Aim of the exercise. Find every line in the records below that contains the word "ASCII", and copy each such line.

Provided data.

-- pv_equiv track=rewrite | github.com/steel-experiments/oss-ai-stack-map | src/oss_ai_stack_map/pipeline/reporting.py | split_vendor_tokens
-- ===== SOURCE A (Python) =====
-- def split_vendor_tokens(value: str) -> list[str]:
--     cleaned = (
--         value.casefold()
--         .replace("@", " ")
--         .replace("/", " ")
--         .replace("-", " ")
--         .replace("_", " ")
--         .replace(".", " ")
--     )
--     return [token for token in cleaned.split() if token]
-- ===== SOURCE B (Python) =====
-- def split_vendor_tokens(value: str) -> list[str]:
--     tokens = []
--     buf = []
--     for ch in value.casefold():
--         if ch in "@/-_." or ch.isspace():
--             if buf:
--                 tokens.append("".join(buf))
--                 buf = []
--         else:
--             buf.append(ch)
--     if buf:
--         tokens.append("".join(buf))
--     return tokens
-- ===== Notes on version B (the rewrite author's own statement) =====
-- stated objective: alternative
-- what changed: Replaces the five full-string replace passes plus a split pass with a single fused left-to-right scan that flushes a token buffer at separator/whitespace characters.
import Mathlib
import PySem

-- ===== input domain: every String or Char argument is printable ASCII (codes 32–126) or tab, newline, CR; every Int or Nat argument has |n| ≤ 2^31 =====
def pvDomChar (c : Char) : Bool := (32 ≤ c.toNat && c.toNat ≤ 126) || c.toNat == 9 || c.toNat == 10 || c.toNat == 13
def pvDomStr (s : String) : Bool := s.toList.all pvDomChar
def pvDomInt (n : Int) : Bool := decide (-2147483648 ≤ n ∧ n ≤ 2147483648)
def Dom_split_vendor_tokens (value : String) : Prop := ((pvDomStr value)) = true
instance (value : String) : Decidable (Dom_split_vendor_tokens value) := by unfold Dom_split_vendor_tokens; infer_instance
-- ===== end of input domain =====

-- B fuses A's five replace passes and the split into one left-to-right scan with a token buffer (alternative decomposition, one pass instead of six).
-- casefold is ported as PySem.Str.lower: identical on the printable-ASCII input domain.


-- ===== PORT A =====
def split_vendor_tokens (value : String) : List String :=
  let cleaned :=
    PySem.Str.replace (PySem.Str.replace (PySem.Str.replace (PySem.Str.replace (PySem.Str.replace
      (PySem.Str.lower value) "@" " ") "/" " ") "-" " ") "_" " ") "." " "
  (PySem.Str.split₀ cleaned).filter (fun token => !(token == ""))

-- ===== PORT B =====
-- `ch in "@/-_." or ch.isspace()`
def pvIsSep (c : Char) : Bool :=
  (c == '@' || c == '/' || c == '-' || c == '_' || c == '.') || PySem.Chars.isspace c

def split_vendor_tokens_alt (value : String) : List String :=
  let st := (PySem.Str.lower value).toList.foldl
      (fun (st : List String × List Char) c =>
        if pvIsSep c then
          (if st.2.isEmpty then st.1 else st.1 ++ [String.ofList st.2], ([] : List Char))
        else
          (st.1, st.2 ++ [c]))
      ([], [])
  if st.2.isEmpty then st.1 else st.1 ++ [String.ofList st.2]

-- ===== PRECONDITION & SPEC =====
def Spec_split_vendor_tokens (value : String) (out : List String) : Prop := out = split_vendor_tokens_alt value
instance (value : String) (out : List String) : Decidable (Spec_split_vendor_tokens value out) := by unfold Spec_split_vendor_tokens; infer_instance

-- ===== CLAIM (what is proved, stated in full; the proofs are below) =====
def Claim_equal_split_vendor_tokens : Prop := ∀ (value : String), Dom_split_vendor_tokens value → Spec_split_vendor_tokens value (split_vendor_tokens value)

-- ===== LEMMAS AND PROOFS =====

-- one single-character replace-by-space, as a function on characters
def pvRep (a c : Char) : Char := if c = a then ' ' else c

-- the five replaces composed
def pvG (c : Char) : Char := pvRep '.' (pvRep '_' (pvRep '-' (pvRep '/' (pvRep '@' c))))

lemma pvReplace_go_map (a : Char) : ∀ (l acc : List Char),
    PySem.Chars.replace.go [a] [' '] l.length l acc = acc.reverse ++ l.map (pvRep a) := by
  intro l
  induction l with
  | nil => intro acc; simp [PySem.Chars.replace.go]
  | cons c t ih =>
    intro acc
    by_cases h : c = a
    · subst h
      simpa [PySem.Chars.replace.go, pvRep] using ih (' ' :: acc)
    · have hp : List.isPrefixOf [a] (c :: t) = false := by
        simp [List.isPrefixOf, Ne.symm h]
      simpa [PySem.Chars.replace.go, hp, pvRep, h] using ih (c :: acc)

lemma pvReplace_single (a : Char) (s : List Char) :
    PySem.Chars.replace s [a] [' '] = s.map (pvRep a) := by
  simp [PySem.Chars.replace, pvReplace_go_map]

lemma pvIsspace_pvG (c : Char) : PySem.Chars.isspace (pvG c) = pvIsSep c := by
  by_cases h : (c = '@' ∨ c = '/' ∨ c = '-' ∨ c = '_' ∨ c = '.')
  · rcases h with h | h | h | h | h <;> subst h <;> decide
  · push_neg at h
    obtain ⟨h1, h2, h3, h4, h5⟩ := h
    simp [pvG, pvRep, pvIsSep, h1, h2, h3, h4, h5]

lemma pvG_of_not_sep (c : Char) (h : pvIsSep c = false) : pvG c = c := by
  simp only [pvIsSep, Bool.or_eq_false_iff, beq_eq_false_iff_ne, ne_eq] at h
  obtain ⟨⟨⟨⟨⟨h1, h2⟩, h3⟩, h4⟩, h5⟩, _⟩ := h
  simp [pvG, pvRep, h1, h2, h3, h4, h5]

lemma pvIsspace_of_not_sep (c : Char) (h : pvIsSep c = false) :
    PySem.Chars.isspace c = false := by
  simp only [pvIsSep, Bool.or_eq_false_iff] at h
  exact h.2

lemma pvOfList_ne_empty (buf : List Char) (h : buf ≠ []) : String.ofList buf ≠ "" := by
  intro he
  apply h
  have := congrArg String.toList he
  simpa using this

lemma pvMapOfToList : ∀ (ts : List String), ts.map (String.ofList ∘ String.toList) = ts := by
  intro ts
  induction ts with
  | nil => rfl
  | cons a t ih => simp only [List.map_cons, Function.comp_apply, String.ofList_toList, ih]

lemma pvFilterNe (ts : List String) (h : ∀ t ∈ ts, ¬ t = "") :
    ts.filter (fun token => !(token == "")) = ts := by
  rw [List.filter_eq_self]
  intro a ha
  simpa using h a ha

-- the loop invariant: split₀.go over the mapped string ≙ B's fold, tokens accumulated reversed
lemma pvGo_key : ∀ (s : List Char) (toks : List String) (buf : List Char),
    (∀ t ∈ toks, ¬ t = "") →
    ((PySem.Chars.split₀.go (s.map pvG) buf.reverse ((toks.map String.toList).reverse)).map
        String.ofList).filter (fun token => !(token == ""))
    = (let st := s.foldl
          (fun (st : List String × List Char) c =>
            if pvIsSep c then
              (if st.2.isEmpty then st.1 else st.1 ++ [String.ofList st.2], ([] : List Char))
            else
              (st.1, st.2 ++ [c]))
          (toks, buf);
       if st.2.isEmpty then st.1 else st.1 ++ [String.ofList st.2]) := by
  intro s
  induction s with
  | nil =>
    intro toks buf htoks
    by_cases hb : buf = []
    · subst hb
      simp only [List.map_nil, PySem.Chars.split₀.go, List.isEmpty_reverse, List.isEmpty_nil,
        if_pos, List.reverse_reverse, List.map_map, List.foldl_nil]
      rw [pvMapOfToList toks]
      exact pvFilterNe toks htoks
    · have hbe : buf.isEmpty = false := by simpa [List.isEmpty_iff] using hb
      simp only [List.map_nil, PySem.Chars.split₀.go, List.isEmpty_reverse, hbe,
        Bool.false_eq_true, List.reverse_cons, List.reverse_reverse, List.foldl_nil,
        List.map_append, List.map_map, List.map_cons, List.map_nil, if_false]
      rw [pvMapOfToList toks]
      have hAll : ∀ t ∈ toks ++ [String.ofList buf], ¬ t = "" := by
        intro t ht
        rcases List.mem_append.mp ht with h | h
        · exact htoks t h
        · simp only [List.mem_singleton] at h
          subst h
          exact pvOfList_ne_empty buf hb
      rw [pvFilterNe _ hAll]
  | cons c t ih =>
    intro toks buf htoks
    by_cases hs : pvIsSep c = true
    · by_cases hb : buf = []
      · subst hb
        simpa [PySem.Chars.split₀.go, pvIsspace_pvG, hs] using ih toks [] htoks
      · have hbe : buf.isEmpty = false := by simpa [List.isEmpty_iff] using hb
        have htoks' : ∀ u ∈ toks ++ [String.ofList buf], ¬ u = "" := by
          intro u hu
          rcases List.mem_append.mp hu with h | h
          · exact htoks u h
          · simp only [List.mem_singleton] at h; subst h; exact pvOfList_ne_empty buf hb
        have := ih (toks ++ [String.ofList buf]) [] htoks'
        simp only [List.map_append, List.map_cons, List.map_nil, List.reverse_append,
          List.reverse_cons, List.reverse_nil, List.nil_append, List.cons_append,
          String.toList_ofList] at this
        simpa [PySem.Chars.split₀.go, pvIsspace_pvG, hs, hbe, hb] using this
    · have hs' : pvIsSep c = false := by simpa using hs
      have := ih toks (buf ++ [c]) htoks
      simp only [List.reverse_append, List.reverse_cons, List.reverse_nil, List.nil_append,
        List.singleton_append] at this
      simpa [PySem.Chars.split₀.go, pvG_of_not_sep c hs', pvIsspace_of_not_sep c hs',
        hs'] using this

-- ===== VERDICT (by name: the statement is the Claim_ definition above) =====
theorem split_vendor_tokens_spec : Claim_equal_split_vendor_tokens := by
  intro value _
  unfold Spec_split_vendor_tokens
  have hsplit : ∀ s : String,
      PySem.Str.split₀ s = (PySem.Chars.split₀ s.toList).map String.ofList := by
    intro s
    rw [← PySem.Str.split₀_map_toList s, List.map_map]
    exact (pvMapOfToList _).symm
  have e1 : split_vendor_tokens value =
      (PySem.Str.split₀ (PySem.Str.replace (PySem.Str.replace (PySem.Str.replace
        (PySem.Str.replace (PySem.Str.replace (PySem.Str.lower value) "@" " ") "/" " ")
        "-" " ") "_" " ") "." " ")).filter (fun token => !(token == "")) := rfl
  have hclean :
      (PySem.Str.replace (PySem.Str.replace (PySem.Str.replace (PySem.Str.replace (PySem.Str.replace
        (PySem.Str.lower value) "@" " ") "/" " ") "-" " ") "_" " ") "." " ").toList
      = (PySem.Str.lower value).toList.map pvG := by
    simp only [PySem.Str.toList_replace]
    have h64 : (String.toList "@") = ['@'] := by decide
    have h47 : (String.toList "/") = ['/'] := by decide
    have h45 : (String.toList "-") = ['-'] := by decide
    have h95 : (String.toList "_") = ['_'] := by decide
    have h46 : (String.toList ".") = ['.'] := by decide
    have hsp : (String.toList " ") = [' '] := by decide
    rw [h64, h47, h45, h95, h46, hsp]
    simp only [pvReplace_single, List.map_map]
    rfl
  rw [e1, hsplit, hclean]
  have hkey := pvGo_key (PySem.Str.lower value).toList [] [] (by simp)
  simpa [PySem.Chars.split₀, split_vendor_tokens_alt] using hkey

The answer.
-- ===== input domain: every String or Char argument is printable ASCII (codes 32–126) or tab, newline, CR; every Int or Nat argument has |n| ≤ 2^31 =====
-- casefold is ported as PySem.Str.lower: identical on the printable-ASCII input domain.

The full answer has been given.